SG: Yeah, I mean I think diversity initiatives are great. This is what I mentioned with the ʻResponsive PhDʼ—I think they are right and necessary. I think the University not only needs to continue to make but also to honor its commitments to bring people here. I think the question is to not go about diversity issues as just a question of presences and absences, but what does it mean to bring people here and support them. There are other things that have to come along with them. It is why affordable healthcare matters, what a workplace is like matters, whether these are jobs with autonomy or stability or whether these jobs are revolving doors. It matters. The question is what are we diversifying and what are we diversifying into. I think that [these commitments] need to happen in tandem with a more democratized system of decision-making, [otherwise] you undermine all of your diversifying work.
KP: Do you consider yourself a feminist? Do you have a particular conception of your own feminism?
SG: Yes. I identify sometimes with that. I guess itʼs a similar thing as [to] when someone asks me if I think of myself as a Christian. There are aspects I identify and disidentify with. But, the ways of asking questions, the postures, the demands for responsibility that go with feminism – I identify with, but then there [are] institutional constructions and philosophies that I disidentify with, and practices that I disidentify with.

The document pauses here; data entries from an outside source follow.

-- pv_equiv track=rewrite | github.com/atlarge-research/ShareBench | notebooks/helpers/timeline.py | get_timeline
-- ===== SOURCE A (Python) =====
-- def get_timeline(changes, end_time=None):
--     total = 0
--     timeline = []
--
--     if len(changes) > 0:
--         first_time, first_delta = changes[0]
--         last_time = first_time - 1
--         for time, delta in changes:
--             if (time != last_time):
--                 timeline.append((last_time, total))
--                 timeline.append((time, total))
--                 last_time = time
--             total += delta
--         timeline.append((last_time, total))
--
--         if end_time != None:
--             if (end_time > last_time):
--                 timeline.append((end_time - 1, total))
--                 timeline.append((end_time, 0))
--
--     return timeline
-- ===== SOURCE B (Python) =====
-- def get_timeline(changes, end_time=None):
--     if not changes:
--         return []
--     # pass 1: group consecutive equal times, keeping cumulative total after each group
--     groups = []
--     running = 0
--     for time, delta in changes:
--         running += delta
--         if groups and groups[-1][0] == time:
--             groups[-1] = (time, running)
--         else:
--             groups.append((time, running))
--     # pass 2: emit the paired step points from the group table
--     out = []
--     prev_total = 0
--     last_time = changes[0][0] - 1
--     for time, tot in groups:
--         out.append((last_time, prev_total))
--         out.append((time, prev_total))
--         prev_total = tot
--         last_time = time
--     out.append((last_time, prev_total))
--     if end_time is not None and end_time > last_time:
--         out.append((end_time - 1, prev_total))
--         out.append((end_time, 0))
--     return out
-- ===== Notes on version B (the rewrite author's own statement) =====
-- stated objective: alternative
-- what changed: B splits A's single fused loop into two passes: a first pass builds a table of (distinct consecutive time, cumulative total after that group), and a second pass over that table emits the paired step points; A interleaves grouping, accumulation and emission in one loop.
import Mathlib
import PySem

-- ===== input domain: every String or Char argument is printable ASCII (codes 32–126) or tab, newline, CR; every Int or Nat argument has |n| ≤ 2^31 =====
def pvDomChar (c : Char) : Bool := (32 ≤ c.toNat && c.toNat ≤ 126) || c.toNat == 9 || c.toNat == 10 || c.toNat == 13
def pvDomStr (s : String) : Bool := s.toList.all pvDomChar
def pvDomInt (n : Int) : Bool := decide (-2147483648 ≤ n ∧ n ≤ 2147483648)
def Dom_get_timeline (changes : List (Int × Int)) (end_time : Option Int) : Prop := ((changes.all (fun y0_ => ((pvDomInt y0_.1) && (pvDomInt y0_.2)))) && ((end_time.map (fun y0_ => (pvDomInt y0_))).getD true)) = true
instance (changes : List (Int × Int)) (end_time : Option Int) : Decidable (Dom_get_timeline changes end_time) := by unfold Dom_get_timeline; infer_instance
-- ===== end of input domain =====

-- B re-decomposes A's single fused loop into two passes (group consecutive equal times with
-- cumulative totals, then emit the step points); same O(n) cost, no behaviour change intended.

-- ===== PORT A =====
-- A's loop body: state = (timeline, total, last_time)
def stepA (s : List (Int × Int) × Int × Int) (c : Int × Int) : List (Int × Int) × Int × Int :=
  if c.1 ≠ s.2.2 then (s.1 ++ [(s.2.2, s.2.1), (c.1, s.2.1)], s.2.1 + c.2, c.1)
  else (s.1, s.2.1 + c.2, s.2.2)

def get_timeline (changes : List (Int × Int)) (end_time : Option Int) : List (Int × Int) :=
  match changes with
  | [] => []          -- len(changes) > 0 is false: return the empty timeline
  | (first_time, _first_delta) :: _ =>
    let st := changes.foldl stepA ([], 0, first_time - 1)
    let timeline := st.1 ++ [(st.2.2, st.2.1)]
    match end_time with
    | some e => if e > st.2.2 then timeline ++ [(e - 1, st.2.1), (e, 0)] else timeline
    | none => timeline

-- ===== PORT B =====
-- Source B pass 1 body: state = (groups, running); `groups[-1]` check via getLast?
def stepG (s : List (Int × Int) × Int) (c : Int × Int) : List (Int × Int) × Int :=
  let running := s.2 + c.2
  match s.1.getLast? with
  | some g => if g.1 == c.1 then (s.1.dropLast ++ [(c.1, running)], running)
              else (s.1 ++ [(c.1, running)], running)
  | none => (s.1 ++ [(c.1, running)], running)

-- Source B pass 2 body: state = (out, prev_total, last_time)
def stepE (s : List (Int × Int) × Int × Int) (g : Int × Int) : List (Int × Int) × Int × Int :=
  (s.1 ++ [(s.2.2, s.2.1), (g.1, s.2.1)], g.2, g.1)

def get_timeline_alt (changes : List (Int × Int)) (end_time : Option Int) : List (Int × Int) :=
  match changes with
  | [] => []
  | (t0, _) :: _ =>
    let groups := (changes.foldl stepG ([], 0)).1
    let e := groups.foldl stepE ([], 0, t0 - 1)
    let out := e.1 ++ [(e.2.2, e.2.1)]
    match end_time with
    | some et => if et > e.2.2 then out ++ [(et - 1, e.2.1), (et, 0)] else out
    | none => out

-- ===== PRECONDITION & SPEC =====
def Spec_get_timeline (changes : List (Int × Int)) (end_time : Option Int) (out : List (Int × Int)) : Prop := out = get_timeline_alt changes end_time
instance (changes : List (Int × Int)) (end_time : Option Int) (out : List (Int × Int)) : Decidable (Spec_get_timeline changes end_time out) := by unfold Spec_get_timeline; infer_instance

-- ===== CLAIM (what is proved, stated in full; the proofs are below) =====
def Claim_equal_get_timeline : Prop := ∀ (changes : List (Int × Int)) (end_time : Option Int), Dom_get_timeline changes end_time → Spec_get_timeline changes end_time (get_timeline changes end_time)

-- ===== LEMMAS AND PROOFS =====

-- the group table that B's first pass computes, in recursive form
def grec (t run : Int) : List (Int × Int) → List (Int × Int)
  | [] => [(t, run)]
  | (t', d) :: rest => if t' = t then grec t (run + d) rest else (t, run) :: grec t' (run + d) rest

theorem foldG_grec (cs : List (Int × Int)) : ∀ (gs : List (Int × Int)) (t run : Int),
    (List.foldl stepG (gs ++ [(t, run)], run) cs).1 = gs ++ grec t run cs := by
  induction cs with
  | nil => intro gs t run; simp [grec]
  | cons c rest ih =>
    intro gs t run
    obtain ⟨t', d⟩ := c
    simp only [List.foldl_cons, stepG, grec, List.getLast?_concat, List.dropLast_concat]
    by_cases h : t' = t
    · simp only [h, beq_self_eq_true, if_true]
      simpa using ih gs t (run + d)
    · have hbe : (t == t') = false := beq_eq_false_iff_ne.mpr (Ne.symm h)
      simp only [hbe, Bool.false_eq_true, if_false, if_neg h]
      have := ih (gs ++ [(t, run)]) t' (run + d)
      simpa [List.append_assoc] using this

theorem foldA_foldE (cs : List (Int × Int)) : ∀ (t run run0 last : Int) (tl : List (Int × Int)),
    List.foldl stepA (tl ++ [(last, run0), (t, run0)], run, t) cs
      = List.foldl stepE (tl, run0, last) (grec t run cs) := by
  induction cs with
  | nil => intro t run run0 last tl; simp [grec, stepE]
  | cons c rest ih =>
    intro t run run0 last tl
    obtain ⟨t', d⟩ := c
    by_cases h : t' = t
    · simp only [grec, h, if_true, List.foldl_cons, stepA, ne_eq, not_true_eq_false]
      have := ih t (run + d) run0 last tl
      simpa using this
    · simp only [grec, if_neg h, List.foldl_cons, stepA, stepE]
      rw [if_pos (by simpa using h)]
      have := ih t' (run + d) run t (tl ++ [(last, run0), (t, run0)])
      simp only [List.append_assoc] at this ⊢
      simpa using this

-- ===== VERDICT (by name: the statement is the Claim_ definition above) =====
theorem get_timeline_spec : Claim_equal_get_timeline := by
  intro changes end_time _
  unfold Spec_get_timeline
  match changes with
  | [] => rfl
  | (t0, d0) :: rest =>
    unfold get_timeline get_timeline_alt
    simp only
    have h1 : List.foldl stepA ([], 0, t0 - 1) ((t0, d0) :: rest)
        = List.foldl stepE ([], 0, t0 - 1) (grec t0 d0 rest) := by
      have hne : t0 ≠ t0 - 1 := by omega
      simp only [List.foldl_cons, stepA, if_pos (by simpa using hne)]
      have := foldA_foldE rest t0 d0 0 (t0 - 1) []
      simpa using this
    have h2 : (List.foldl stepG ([], 0) ((t0, d0) :: rest)).1 = grec t0 d0 rest := by
      simp only [List.foldl_cons, stepG, List.getLast?_nil]
      have := foldG_grec rest [] t0 (0 + d0)
      simpa using this
    rw [h1, h2]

I think about Audre Lorde a lot. She is a Black, lesbian, feminist poet. I feel aware a lot of the stories of the people who came before, I often feel responsibility to that, both to the people who came before me but also to the people around me and who will come after me. Iʼm always pressing myself to think about who is not speaking or who is not being allowed to speak. Who is not being represented. How [and whether] any given thing that I would build in terms of a movement can respond to people. [And I] try to explore all the time, go out and speak with people. Doing that work—which is not easy —[is why] movements have to model what theyʼre asking for. If people should have a say in how their cities and lives look, they should also have a say in their movements.
Kathleen Powers is a junior at Yale College. She is a contributor to Broad Recognition.